Every line of the entries below that carries the string "findB" should be copied.

☆ ☆ ☆

-- pv_equiv track=rewrite | github.com/francescopioscognamiglio/pythonExercises | exercises/getChildrenKeysOfSearchBinaryTreeImplementedViaPointersAndArray.py | getChildrenKeysViaArray
-- ===== SOURCE A (Python) =====
-- def getChildrenKeysViaArray(A, key, i = 0):
--     if i >= len(A): return None, None
--     if A[i] == key:
--         if 2*i+1 < len(A) and 2*i+2 < len(A): return A[2*i+1], A[2*i+2]
--         elif 2*i+1 < len(A): return A[2*i+1], None
--         elif 2*i+2 < len(A): return None, A[2*i+2]
--         else: return None, None
--     if key > A[i]: return getChildrenKeysViaArray(A, key, 2*i+2)
--     return getChildrenKeysViaArray(A, key, 2*i+1)
-- ===== SOURCE B (Python) =====
-- def getChildrenKeysViaArray(A, key, i = 0):
--     # iterative descent to locate the key's index, then fetch both children
--     # with one uniform bounds-checked helper
--     while i < len(A) and A[i] != key:
--         i = 2*i+2 if key > A[i] else 2*i+1
--     if i >= len(A):
--         return None, None
--     def child(j):
--         return A[j] if j < len(A) else None
--     return child(2*i+1), child(2*i+2)
-- ===== Notes on version B (the rewrite author's own statement) =====
-- stated objective: simpler
-- what changed: Replaces the recursive descent and the four-way bounds-checked return with an iterative while-loop that first finds the key's index and a single bounds-checked child helper applied to both children.
-- outside the precondition, e.g. on getChildrenKeysViaArray([5], 5, -1): A returns (5, 5), B returns (5, 5)
import Mathlib
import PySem

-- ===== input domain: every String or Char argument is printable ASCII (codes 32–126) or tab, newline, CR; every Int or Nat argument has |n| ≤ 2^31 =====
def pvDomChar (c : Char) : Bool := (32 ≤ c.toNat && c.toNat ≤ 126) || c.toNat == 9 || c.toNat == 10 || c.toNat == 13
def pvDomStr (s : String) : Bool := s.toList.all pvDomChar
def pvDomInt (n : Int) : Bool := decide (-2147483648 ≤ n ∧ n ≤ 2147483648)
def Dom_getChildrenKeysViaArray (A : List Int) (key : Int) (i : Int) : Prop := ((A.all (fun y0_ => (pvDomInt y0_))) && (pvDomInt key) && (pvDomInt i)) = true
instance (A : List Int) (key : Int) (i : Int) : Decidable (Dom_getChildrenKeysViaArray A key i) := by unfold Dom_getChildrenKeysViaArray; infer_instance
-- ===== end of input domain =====

-- B: iterative descent split into "find the key's index" + one bounds-checked child helper,
-- instead of A's recursion with a four-way bounds-checked return (objective: simpler).
-- Pre_ excludes i < 0: there Python's negative-index wraparound makes both programs
-- descend on negative indices and diverge (RecursionError / infinite loop) on some inputs.


-- ===== PORT A =====
-- recursive descent, transliterated; Nat index (Pre_ guarantees 0 ≤ i)
def goA (A : List Int) (key : Int) (i : Nat) : Option Int × Option Int :=
  if _h : i ≥ A.length then (none, none)
  else if A.getD i 0 = key then
    if 2*i+1 < A.length ∧ 2*i+2 < A.length then (some (A.getD (2*i+1) 0), some (A.getD (2*i+2) 0))
    else if 2*i+1 < A.length then (some (A.getD (2*i+1) 0), none)
    else if 2*i+2 < A.length then (none, some (A.getD (2*i+2) 0))
    else (none, none)
  else if key > A.getD i 0 then goA A key (2*i+2)
  else goA A key (2*i+1)
termination_by A.length - i
decreasing_by all_goals omega

def getChildrenKeysViaArray (A : List Int) (key : Int) (i : Int) : Option Int × Option Int :=
  if i < 0 then (none, none)   -- totality guard; Pre_ excludes i < 0
  else goA A key i.toNat

-- ===== PORT B =====
-- while-loop locating the key's index (none = fell off the array)
def findB (A : List Int) (key : Int) (i : Nat) : Option Nat :=
  if _h : i < A.length then
    if A.getD i 0 = key then some i
    else findB A key (if key > A.getD i 0 then 2*i+2 else 2*i+1)
  else none
termination_by A.length - i
decreasing_by split <;> omega

-- bounds-checked child fetch
def childB (A : List Int) (j : Nat) : Option Int :=
  if j < A.length then some (A.getD j 0) else none

def getChildrenKeysViaArray_alt (A : List Int) (key : Int) (i : Int) : Option Int × Option Int :=
  if i < 0 then (none, none)   -- totality guard; Pre_ excludes i < 0
  else
    match findB A key i.toNat with
    | none => (none, none)
    | some j => (childB A (2*j+1), childB A (2*j+2))

-- ===== PRECONDITION & SPEC =====
-- Pre_ excludes negative i: there Python wraps indices and both programs can diverge.
def Pre_getChildrenKeysViaArray (_A : List Int) (_key : Int) (i : Int) : Prop := 0 ≤ i
instance (A : List Int) (key : Int) (i : Int) : Decidable (Pre_getChildrenKeysViaArray A key i) := by unfold Pre_getChildrenKeysViaArray; infer_instance
def pvWitness_getChildrenKeysViaArray : List Int × Int × Int := ([5, 3, 8], 3, 0)

def Spec_getChildrenKeysViaArray (A : List Int) (key : Int) (i : Int) (out : Option Int × Option Int) : Prop := out = getChildrenKeysViaArray_alt A key i
instance (A : List Int) (key : Int) (i : Int) (out : Option Int × Option Int) : Decidable (Spec_getChildrenKeysViaArray A key i out) := by unfold Spec_getChildrenKeysViaArray; infer_instance

-- ===== CLAIM (what is proved, stated in full; the proofs are below) =====
def Claim_equal_getChildrenKeysViaArray : Prop := ∀ (A : List Int) (key : Int) (i : Int), Dom_getChildrenKeysViaArray A key i → Pre_getChildrenKeysViaArray A key i → Spec_getChildrenKeysViaArray A key i (getChildrenKeysViaArray A key i)

-- ===== LEMMAS AND PROOFS =====
def altOf (A : List Int) (key : Int) (i : Nat) : Option Int × Option Int :=
  match findB A key i with
  | none => (none, none)
  | some j => (childB A (2*j+1), childB A (2*j+2))

theorem goA_eq_aux (A : List Int) (key : Int) :
    ∀ (n i : Nat), A.length - i ≤ n → goA A key i = altOf A key i := by
  intro n
  induction n with
  | zero =>
      intro i h
      have hge : i ≥ A.length := by omega
      have hnl : ¬ i < A.length := by omega
      rw [goA, altOf, findB]
      simp [hge, hnl]
  | succ n ih =>
      intro i h
      rw [goA, altOf, findB]
      by_cases hge : i ≥ A.length
      · have hnl : ¬ i < A.length := by omega
        simp [hge, hnl]
      · have hlt : i < A.length := by omega
        have hd : A.getD i 0 = A[i] := List.getD_eq_getElem A 0 hlt
        by_cases hk : A[i] = key
        · simp [hge, hlt, hk, childB]
          split_ifs <;> simp_all
        · by_cases hgt : A[i] < key
          · have h2 := ih (2*i+2) (by omega)
            rw [altOf] at h2
            simp [hge, hlt, hk, hgt, h2]
          · have h2 := ih (2*i+1) (by omega)
            rw [altOf] at h2
            simp [hge, hlt, hk, hgt, h2]

theorem goA_eq (A : List Int) (key : Int) (i : Nat) :
    goA A key i = altOf A key i :=
  goA_eq_aux A key (A.length - i) i (le_refl _)

-- ===== VERDICT (by name: the statement is the Claim_ definition above) =====
theorem getChildrenKeysViaArray_spec : Claim_equal_getChildrenKeysViaArray := by
  intro A key i _ hpre
  unfold Spec_getChildrenKeysViaArray getChildrenKeysViaArray getChildrenKeysViaArray_alt
  have h0 : ¬ i < 0 := not_lt.mpr hpre
  simp only [h0, if_false, goA_eq, altOf]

☆ ☆ ☆

Output below
def findB (A : List Int) (key : Int) (i : Nat) : Option Nat :=
    else findB A key (if key > A.getD i 0 then 2*i+2 else 2*i+1)
    match findB A key i.toNat with
  match findB A key i with
      rw [goA, altOf, findB]
      rw [goA, altOf, findB]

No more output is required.